Re: [PATCH] crypto: arm64/gcm-ce - unroll factors to 4-way interleave of aes and ghash

From: Ard Biesheuvel
Date: Tue Sep 28 2021 - 17:04:17 EST


On Tue, 28 Sept 2021 at 08:27, Eric Biggers <ebiggers@xxxxxxxxxx> wrote:
>
> On Thu, Sep 23, 2021 at 06:30:25AM +0000, XiaokangQian wrote:
> > To improve performance on cores with deep piplines such as A72,N1,
> > implement gcm(aes) using a 4-way interleave of aes and ghash (totally
> > 8 blocks in parallel), which can make full utilize of pipelines rather
> > than the 4-way interleave we used currently. It can gain about 20% for
> > big data sizes such that 8k.
> >
> > This is a complete new version of the GCM part of the combined GCM/GHASH
> > driver, it will co-exist with the old driver, only serve for big data
> > sizes. Instead of interleaving four invocations of AES where each chunk
> > of 64 bytes is encrypted first and then ghashed, the new version uses a
> > more coarse grained approach where a chunk of 64 bytes is encrypted and
> > at the same time, one chunk of 64 bytes is ghashed (or ghashed and
> > decrypted in the converse case).
> >
> > The table below compares the performance of the old driver and the new
> > one on various micro-architectures and running in various modes with
> > various data sizes.
> >
> > | AES-128 | AES-192 | AES-256 |
> > #bytes | 1024 | 1420 | 8k | 1024 | 1420 | 8k | 1024 | 1420 | 8k |
> > -------+------+------+-----+------+------+-----+------+------+-----+
> > A72 | 5.5% | 12% | 25% | 2.2% | 9.5%| 23%| -1% | 6.7%| 19% |
> > A57 |-0.5% | 9.3%| 32% | -3% | 6.3%| 26%| -6% | 3.3%| 21% |
> > N1 | 0.4% | 7.6%|24.5%| -2% | 5% | 22%| -4% | 2.7%| 20% |
> >
> > Signed-off-by: XiaokangQian <xiaokang.qian@xxxxxxx>
>
> Does this pass the self-tests, including the fuzz tests which are enabled by
> CONFIG_CRYPTO_MANAGER_EXTRA_TESTS=y?
>

Please test both little-endian and big-endian. (Note that you don't
need a big-endian user space for this - the self tests are executed
before the rootfs is mounted)

Also, you will have to rebase this onto the latest cryptodev tree,
which carries some changes I made recently to this driver.
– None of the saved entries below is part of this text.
-- pv_equiv track=rewrite | github.com/mizzreecie808/CIS141-practice-problems | pynative_practice/string/exercise_04.py | lower_first
-- ===== SOURCE A (Python) =====
-- def lower_first(s1):
--     original = list(s1)
--     lower = []
--     upper = []
--     for char in original:
--         if char.islower():
--             lower.append(char)
--         else:
--             upper.append(char)
--
--     sorted = "".join(lower + upper)
--     return sorted
-- ===== SOURCE B (Python) =====
-- def lower_first(s1):
--     return "".join(sorted(s1, key=lambda c: not c.islower()))
-- ===== Notes on version B (the rewrite author's own statement) =====
-- stated objective: idiomatic
-- what changed: Replaced the explicit two-bucket partition loop with a single stable sort keyed on a boolean that is false for lowercase characters, letting sort stability produce the lowercase-first grouping.
import Mathlib
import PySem

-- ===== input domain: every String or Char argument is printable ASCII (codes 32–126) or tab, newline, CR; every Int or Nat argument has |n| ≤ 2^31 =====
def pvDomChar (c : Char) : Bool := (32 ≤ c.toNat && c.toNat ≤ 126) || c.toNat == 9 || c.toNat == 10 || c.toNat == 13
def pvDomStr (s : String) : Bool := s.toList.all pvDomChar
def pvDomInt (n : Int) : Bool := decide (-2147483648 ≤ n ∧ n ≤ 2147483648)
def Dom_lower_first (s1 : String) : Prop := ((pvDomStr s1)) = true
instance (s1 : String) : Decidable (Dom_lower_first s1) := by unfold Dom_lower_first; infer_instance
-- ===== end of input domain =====

-- B replaces A's explicit two-bucket partition loop by one stable sort keyed on "not islower" (idiomatic; same result).


-- ===== PORT A =====
def lower_first (s1 : String) : String :=
  let original := s1.toList
  let lu := original.foldl
    (fun (acc : List Char × List Char) c =>
      if PySem.Chars.islower c then (acc.1 ++ [c], acc.2) else (acc.1, acc.2 ++ [c]))
    ([], [])
  String.mk (lu.1 ++ lu.2)

-- ===== PORT B =====
def lower_first_alt (s1 : String) : String :=
  String.mk (PySem.List.sorted s1.toList (fun c => !PySem.Chars.islower c) false)

-- ===== PRECONDITION & SPEC =====
def Spec_lower_first (s1 : String) (out : String) : Prop := out = lower_first_alt s1
instance (s1 : String) (out : String) : Decidable (Spec_lower_first s1 out) := by unfold Spec_lower_first; infer_instance

-- ===== CLAIM (what is proved, stated in full; the proofs are below) =====
def Claim_equal_lower_first : Prop := ∀ (s1 : String), Dom_lower_first s1 → Spec_lower_first s1 (lower_first s1)

-- ===== LEMMAS AND PROOFS =====

-- A's partition loop computes the two filters.
theorem lf_foldA (l L U : List Char) :
    l.foldl (fun (acc : List Char × List Char) c =>
      if PySem.Chars.islower c then (acc.1 ++ [c], acc.2) else (acc.1, acc.2 ++ [c])) (L, U)
    = (L ++ l.filter (fun c => PySem.Chars.islower c),
       U ++ l.filter (fun c => !PySem.Chars.islower c)) := by
  induction l generalizing L U with
  | nil => simp
  | cons c t ih =>
    by_cases h : PySem.Chars.islower c = true <;>
      simp [List.foldl_cons, h, ih, List.append_assoc]

-- insertBy skips a prefix it never goes before, then inserts before the first element it does.
theorem lf_insertBy_mid (before : Char → Char → Bool) (x : Char) (L U : List Char)
    (hL : ∀ y ∈ L, before x y = false) (hU : ∀ y ∈ U, before x y = true) :
    PySem.List.insertBy before x (L ++ U) = L ++ x :: U := by
  induction L with
  | nil =>
    cases U with
    | nil => simp [PySem.List.insertBy]
    | cons u us => simp [PySem.List.insertBy, hU u (by simp)]
  | cons a as ih =>
    have ha : before x a = false := hL a (by simp)
    simp [PySem.List.insertBy, ha, ih (fun y hy => hL y (by simp [hy]))]

-- The stable insertion-sort fold with the boolean key keeps lowercase chars grouped before the rest.
theorem lf_foldB (l L U : List Char)
    (hL : ∀ c ∈ L, PySem.Chars.islower c = true)
    (hU : ∀ c ∈ U, PySem.Chars.islower c = false) :
    l.foldl (fun acc x =>
        PySem.List.insertBy (fun a b => decide ((!PySem.Chars.islower a) < (!PySem.Chars.islower b))) x acc)
      (L ++ U)
    = (L ++ l.filter (fun c => PySem.Chars.islower c))
      ++ (U ++ l.filter (fun c => !PySem.Chars.islower c)) := by
  induction l generalizing L U with
  | nil => simp
  | cons c t ih =>
    by_cases h : PySem.Chars.islower c = true
    · have hins : PySem.List.insertBy
          (fun a b => decide ((!PySem.Chars.islower a) < (!PySem.Chars.islower b))) c (L ++ U)
          = L ++ c :: U := by
        refine lf_insertBy_mid _ _ _ _ (fun y hy => ?_) (fun y hy => ?_)
        · simp [h, hL y hy]
        · simp [h, hU y hy]
      have hL' : ∀ x ∈ L ++ [c], PySem.Chars.islower x = true := by
        intro x hx
        rcases List.mem_append.1 hx with h1 | h1
        · exact hL x h1
        · simp at h1; subst h1; exact h
      have hrec := ih (L ++ [c]) U hL' hU
      simp only [List.foldl_cons, hins]
      rw [show L ++ c :: U = (L ++ [c]) ++ U by simp, hrec]
      simp [h, List.append_assoc]
    · have hb : PySem.Chars.islower c = false := by simpa using h
      have hins : PySem.List.insertBy
          (fun a b => decide ((!PySem.Chars.islower a) < (!PySem.Chars.islower b))) c (L ++ U)
          = (L ++ U) ++ [c] := by
        refine PySem.List.insertBy_of_forall_not_before _ _ _ (fun y hy => ?_)
        simp [hb]
      have hU' : ∀ x ∈ U ++ [c], PySem.Chars.islower x = false := by
        intro x hx
        rcases List.mem_append.1 hx with h1 | h1
        · exact hU x h1
        · simp at h1; subst h1; exact hb
      have hrec := ih L (U ++ [c]) hL hU'
      simp only [List.foldl_cons, hins]
      rw [show (L ++ U) ++ [c] = L ++ (U ++ [c]) by simp, hrec]
      simp [hb, List.append_assoc]

-- ===== VERDICT (by name: the statement is the Claim_ definition above) =====
theorem lower_first_spec : Claim_equal_lower_first := by
  intro s1 _
  unfold Spec_lower_first lower_first lower_first_alt
  rw [PySem.List.sorted_eq_foldl_insertBy]
  have hb := lf_foldB s1.toList [] [] (by simp) (by simp)
  simp only [List.nil_append] at hb
  simp [lf_foldA, hb]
Finally, I'd like to discuss whether we really need two separate
drivers here. The 1k data point is not as relevant as the other ones,
which show a worthwhile speedup for all micro architectures and data
sizes (although I will give this a spin on TX2 myself when I have the
chance)

*If* we switch to this implementation completely, I would like to keep
the improvement I added recently to the decrypt path to compare the
tag using SIMD code, rather than copying it out and using memcmp().
Could you look into adopting this for this version as well?

--
Ard.